theorem pv_A_eq_dfs : ∀ (fuel : Nat) (ws : List (List Char)), pvMu ws < fuel →
    (pvARec fuel ws).items = pvDfs fuel ws := by
  intro fuel
  induction fuel with
  | zero => intro ws h; exact absurd h (Nat.not_lt_zero _)
  | succ fuel ih =>
    intro ws h
    have hrec : ∀ c ∈ pvLettersB ws,
        (pvARec fuel (pvSufsB c ws)).items = pvDfs fuel (pvSufsB c ws) := by
      intro c hc
      exact ih _ (by have := pv_mu_sufs_lt hc; omega)
    have hbase : (PySem.Dict.empty.insert ([] : List Char) (PySem.Set.ofList ws)).items
        = [([], PySem.Set.ofList ws)] := by
      rw [PySem.Dict.items_insert_of_not_contains _ _ (PySem.Dict.contains_empty _)]
      rfl
    have hkeys0 : (PySem.Dict.empty.insert ([] : List Char) (PySem.Set.ofList ws)).keys
        = [([] : List Char)] := by
      rw [PySem.Dict.keys_insert_of_not_contains _ _ (PySem.Dict.contains_empty _),
        PySem.Dict.keys_empty]
      rfl
    have hknd : (PySem.Dict.empty.insert ([] : List Char) (PySem.Set.ofList ws)).keys.Nodup := by
      rw [hkeys0]; simp
    have hkfresh : ∀ k ∈ (PySem.Dict.empty.insert ([] : List Char) (PySem.Set.ofList ws)).keys,
        ∀ c ∈ pvLettersB ws, k.head? ≠ some c := by
      intro k hk c _
      rw [hkeys0] at hk
      simp only [List.mem_singleton] at hk
      subst hk
      simp
    simp only [pvARec]
    rw [pv_groups_items, List.foldl_map]
    show ((pvLettersB ws).foldl (fun acc c =>
        ((pvARec fuel (pvSufsB c ws)).items).foldl (fun a ps => a.insert (c :: ps.1) ps.2)
          (acc.insert [c] (PySem.Set.ofList (pvSufsB c ws))))
        (PySem.Dict.empty.insert [] (PySem.Set.ofList ws))).items = pvDfs (fuel + 1) ws
    rw [pv_inner fuel ws (pvLettersB ws) _ (pv_letters_nodup ws) hrec hknd hkfresh, hbase]
    simp [pvDfs]

-- ---- B equals the DFS enumeration ----
theorem pv_push_eq {α β : Type} (l : List α) (g : α → β) (rest : List β) :
    l.reverse.foldl (fun st c => g c :: st) rest = l.map g ++ rest := by
  rw [List.foldl_reverse]
  induction l with
  | nil => rfl
  | cons a l ih => simp [ih]

theorem pv_B_eq_dfs : ∀ (fuel : Nat) (stack : List (List Char × List (List Char)))
    (items : List (List Char × PySem.Set (List Char))),
    ((stack.map (fun pw => pvMu pw.2 + 1)).sum ≤ fuel) →
    pvBLoop fuel stack items =
      items ++ stack.flatMap (fun pw =>
        (pvDfs (pvMu pw.2 + 1) pw.2).map (fun ps => (pw.1 ++ ps.1, ps.2))) := by
  intro fuel
  induction fuel with
  | zero =>
    intro stack items h
    cases stack with
    | nil => simp [pvBLoop]
    | cons pw rest => simp at h
  | succ fuel ih =>
    intro stack items h
    cases stack with
    | nil => simp [pvBLoop]
    | cons pw rest =>
      simp only [pvBLoop]
      rw [pv_push_eq]
      simp only [List.map_cons, List.sum_cons] at h
      have hkey := pv_key_ineq pw.2
      have hsum : ((((pvLettersB pw.2).map (fun c => (pw.1 ++ [c], pvSufsB c pw.2))
          ++ rest).map (fun pw => pvMu pw.2 + 1)).sum) ≤ fuel := by
        rw [List.map_append, List.sum_append, List.map_map]
        have he : ((pvLettersB pw.2).map ((fun pw => pvMu pw.2 + 1) ∘
            (fun c => (pw.1 ++ [c], pvSufsB c pw.2)))).sum
            = ((pvLettersB pw.2).map (fun c => pvMu (pvSufsB c pw.2) + 1)).sum := rfl
        rw [he]
        omega
      rw [ih _ _ hsum]
      rw [List.flatMap_append]
      have hchil : ((pvLettersB pw.2).map (fun c => (pw.1 ++ [c], pvSufsB c pw.2))).flatMap
            (fun pw => (pvDfs (pvMu pw.2 + 1) pw.2).map (fun ps => (pw.1 ++ ps.1, ps.2)))
          = (pvLettersB pw.2).flatMap (fun c =>
              (pvDfs (pvMu pw.2) (pvSufsB c pw.2)).map
                (fun ps => (pw.1 ++ (c :: ps.1), ps.2))) := by
        rw [List.flatMap_map]
        refine pv_flatMap_congr (fun c hc => ?_)
        have hlt := pv_mu_sufs_lt hc
        show (pvDfs (pvMu (pvSufsB c pw.2) + 1) (pvSufsB c pw.2)).map
            (fun ps => ((pw.1 ++ [c]) ++ ps.1, ps.2)) = _
        rw [pv_dfs_congr (pvMu (pvSufsB c pw.2) + 1) (pvSufsB c pw.2) (pvMu pw.2)
          (Nat.lt_succ_self _) hlt]
        refine List.map_congr_left (fun ps _ => ?_)
        simp [List.append_assoc]
      rw [hchil]
      have hhead : (pvDfs (pvMu pw.2 + 1) pw.2).map (fun ps => (pw.1 ++ ps.1, ps.2))
          = (pw.1, PySem.Set.ofList pw.2) ::
            (pvLettersB pw.2).flatMap (fun c =>
              (pvDfs (pvMu pw.2) (pvSufsB c pw.2)).map
                (fun ps => (pw.1 ++ (c :: ps.1), ps.2))) := by
        simp only [pvDfs, List.map_cons, List.append_nil, List.map_flatMap, List.map_map]
        rfl
      rw [List.flatMap_cons, hhead]
      simp [List.append_assoc]

-- ===== VERDICT (by name: the statement is the Claim_ definition above) =====
theorem get_prefix_to_subset_spec : Claim_equal_get_prefix_to_subset := by
  unfold Claim_equal_get_prefix_to_subset
  intro ws _ hpre
  unfold Spec_get_prefix_to_subset get_prefix_to_subset get_prefix_to_subset_alt
  have hded : PySem.List.dedup ws = ws := by
    simpa [PySem.List.dedup] using PySem.Set.ofList_eq_self_of_nodup ws hpre
  rw [hded, pv_muB_eq]
  rw [pv_A_eq_dfs _ _ (Nat.lt_succ_self _)]
  rw [pv_B_eq_dfs _ _ _ (by simp)]
  simp only [List.flatMap_cons, List.flatMap_nil, List.append_nil, List.nil_append]
  have hid : (pvDfs (pvMu (ws.map String.toList) + 1) (ws.map String.toList)).map
      (fun ps => (ps.1, ps.2))
      = pvDfs (pvMu (ws.map String.toList) + 1) (ws.map String.toList) := by
    simp
  rw [hid]
  have hof : (PySem.Dict.ofList (pvDfs (pvMu (ws.map String.toList) + 1)
      (ws.map String.toList))).items
      = pvDfs (pvMu (ws.map String.toList) + 1) (ws.map String.toList) := by
    have hfold := PySem.Dict.items_foldl_insert_fresh
      (pvDfs (pvMu (ws.map String.toList) + 1) (ws.map String.toList)) Prod.fst Prod.snd
      PySem.Dict.empty (fun a _ => PySem.Dict.contains_empty _)
      (pv_dfs_keys_nodup _ _)
    simpa [PySem.Dict.ofList, PySem.Dict.update] using hfold
  rw [hof]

□ □ □ □ □

Work to be completed: Word for word, restate all of the entries.

Task output:
theorem pv_A_eq_dfs : ∀ (fuel : Nat) (ws : List (List Char)), pvMu ws < fuel →
    (pvARec fuel ws).items = pvDfs fuel ws := by
  intro fuel
  induction fuel with
  | zero => intro ws h; exact absurd h (Nat.not_lt_zero _)
  | succ fuel ih =>
    intro ws h
    have hrec : ∀ c ∈ pvLettersB ws,
        (pvARec fuel (pvSufsB c ws)).items = pvDfs fuel (pvSufsB c ws) := by
      intro c hc
      exact ih _ (by have := pv_mu_sufs_lt hc; omega)
    have hbase : (PySem.Dict.empty.insert ([] : List Char) (PySem.Set.ofList ws)).items
        = [([], PySem.Set.ofList ws)] := by
      rw [PySem.Dict.items_insert_of_not_contains _ _ (PySem.Dict.contains_empty _)]
      rfl
    have hkeys0 : (PySem.Dict.empty.insert ([] : List Char) (PySem.Set.ofList ws)).keys
        = [([] : List Char)] := by
      rw [PySem.Dict.keys_insert_of_not_contains _ _ (PySem.Dict.contains_empty _),
        PySem.Dict.keys_empty]
      rfl
    have hknd : (PySem.Dict.empty.insert ([] : List Char) (PySem.Set.ofList ws)).keys.Nodup := by
      rw [hkeys0]; simp
    have hkfresh : ∀ k ∈ (PySem.Dict.empty.insert ([] : List Char) (PySem.Set.ofList ws)).keys,
        ∀ c ∈ pvLettersB ws, k.head? ≠ some c := by
      intro k hk c _
      rw [hkeys0] at hk
      simp only [List.mem_singleton] at hk
      subst hk
      simp
    simp only [pvARec]
    rw [pv_groups_items, List.foldl_map]
    show ((pvLettersB ws).foldl (fun acc c =>
        ((pvARec fuel (pvSufsB c ws)).items).foldl (fun a ps => a.insert (c :: ps.1) ps.2)
          (acc.insert [c] (PySem.Set.ofList (pvSufsB c ws))))
        (PySem.Dict.empty.insert [] (PySem.Set.ofList ws))).items = pvDfs (fuel + 1) ws
    rw [pv_inner fuel ws (pvLettersB ws) _ (pv_letters_nodup ws) hrec hknd hkfresh, hbase]
    simp [pvDfs]

-- ---- B equals the DFS enumeration ----
theorem pv_push_eq {α β : Type} (l : List α) (g : α → β) (rest : List β) :
    l.reverse.foldl (fun st c => g c :: st) rest = l.map g ++ rest := by
  rw [List.foldl_reverse]
  induction l with
  | nil => rfl
  | cons a l ih => simp [ih]

theorem pv_B_eq_dfs : ∀ (fuel : Nat) (stack : List (List Char × List (List Char)))
    (items : List (List Char × PySem.Set (List Char))),
    ((stack.map (fun pw => pvMu pw.2 + 1)).sum ≤ fuel) →
    pvBLoop fuel stack items =
      items ++ stack.flatMap (fun pw =>
        (pvDfs (pvMu pw.2 + 1) pw.2).map (fun ps => (pw.1 ++ ps.1, ps.2))) := by
  intro fuel
  induction fuel with
  | zero =>
    intro stack items h
    cases stack with
    | nil => simp [pvBLoop]
    | cons pw rest => simp at h
  | succ fuel ih =>
    intro stack items h
    cases stack with
    | nil => simp [pvBLoop]
    | cons pw rest =>
      simp only [pvBLoop]
      rw [pv_push_eq]
      simp only [List.map_cons, List.sum_cons] at h
      have hkey := pv_key_ineq pw.2
      have hsum : ((((pvLettersB pw.2).map (fun c => (pw.1 ++ [c], pvSufsB c pw.2))
          ++ rest).map (fun pw => pvMu pw.2 + 1)).sum) ≤ fuel := by
        rw [List.map_append, List.sum_append, List.map_map]
        have he : ((pvLettersB pw.2).map ((fun pw => pvMu pw.2 + 1) ∘
            (fun c => (pw.1 ++ [c], pvSufsB c pw.2)))).sum
            = ((pvLettersB pw.2).map (fun c => pvMu (pvSufsB c pw.2) + 1)).sum := rfl
        rw [he]
        omega
      rw [ih _ _ hsum]
      rw [List.flatMap_append]
      have hchil : ((pvLettersB pw.2).map (fun c => (pw.1 ++ [c], pvSufsB c pw.2))).flatMap
            (fun pw => (pvDfs (pvMu pw.2 + 1) pw.2).map (fun ps => (pw.1 ++ ps.1, ps.2)))
          = (pvLettersB pw.2).flatMap (fun c =>
              (pvDfs (pvMu pw.2) (pvSufsB c pw.2)).map
                (fun ps => (pw.1 ++ (c :: ps.1), ps.2))) := by
        rw [List.flatMap_map]
        refine pv_flatMap_congr (fun c hc => ?_)
        have hlt := pv_mu_sufs_lt hc
        show (pvDfs (pvMu (pvSufsB c pw.2) + 1) (pvSufsB c pw.2)).map
            (fun ps => ((pw.1 ++ [c]) ++ ps.1, ps.2)) = _
        rw [pv_dfs_congr (pvMu (pvSufsB c pw.2) + 1) (pvSufsB c pw.2) (pvMu pw.2)
          (Nat.lt_succ_self _) hlt]
        refine List.map_congr_left (fun ps _ => ?_)
        simp [List.append_assoc]
      rw [hchil]
      have hhead : (pvDfs (pvMu pw.2 + 1) pw.2).map (fun ps => (pw.1 ++ ps.1, ps.2))
          = (pw.1, PySem.Set.ofList pw.2) ::
            (pvLettersB pw.2).flatMap (fun c =>
              (pvDfs (pvMu pw.2) (pvSufsB c pw.2)).map
                (fun ps => (pw.1 ++ (c :: ps.1), ps.2))) := by
        simp only [pvDfs, List.map_cons, List.append_nil, List.map_flatMap, List.map_map]
        rfl
      rw [List.flatMap_cons, hhead]
      simp [List.append_assoc]

-- ===== VERDICT (by name: the statement is the Claim_ definition above) =====
theorem get_prefix_to_subset_spec : Claim_equal_get_prefix_to_subset := by
  unfold Claim_equal_get_prefix_to_subset
  intro ws _ hpre
  unfold Spec_get_prefix_to_subset get_prefix_to_subset get_prefix_to_subset_alt
  have hded : PySem.List.dedup ws = ws := by
    simpa [PySem.List.dedup] using PySem.Set.ofList_eq_self_of_nodup ws hpre
  rw [hded, pv_muB_eq]
  rw [pv_A_eq_dfs _ _ (Nat.lt_succ_self _)]
  rw [pv_B_eq_dfs _ _ _ (by simp)]
  simp only [List.flatMap_cons, List.flatMap_nil, List.append_nil, List.nil_append]
  have hid : (pvDfs (pvMu (ws.map String.toList) + 1) (ws.map String.toList)).map
      (fun ps => (ps.1, ps.2))
      = pvDfs (pvMu (ws.map String.toList) + 1) (ws.map String.toList) := by
    simp
  rw [hid]
  have hof : (PySem.Dict.ofList (pvDfs (pvMu (ws.map String.toList) + 1)
      (ws.map String.toList))).items
      = pvDfs (pvMu (ws.map String.toList) + 1) (ws.map String.toList) := by
    have hfold := PySem.Dict.items_foldl_insert_fresh
      (pvDfs (pvMu (ws.map String.toList) + 1) (ws.map String.toList)) Prod.fst Prod.snd
      PySem.Dict.empty (fun a _ => PySem.Dict.contains_empty _)
      (pv_dfs_keys_nodup _ _)
    simpa [PySem.Dict.ofList, PySem.Dict.update] using hfold
  rw [hof]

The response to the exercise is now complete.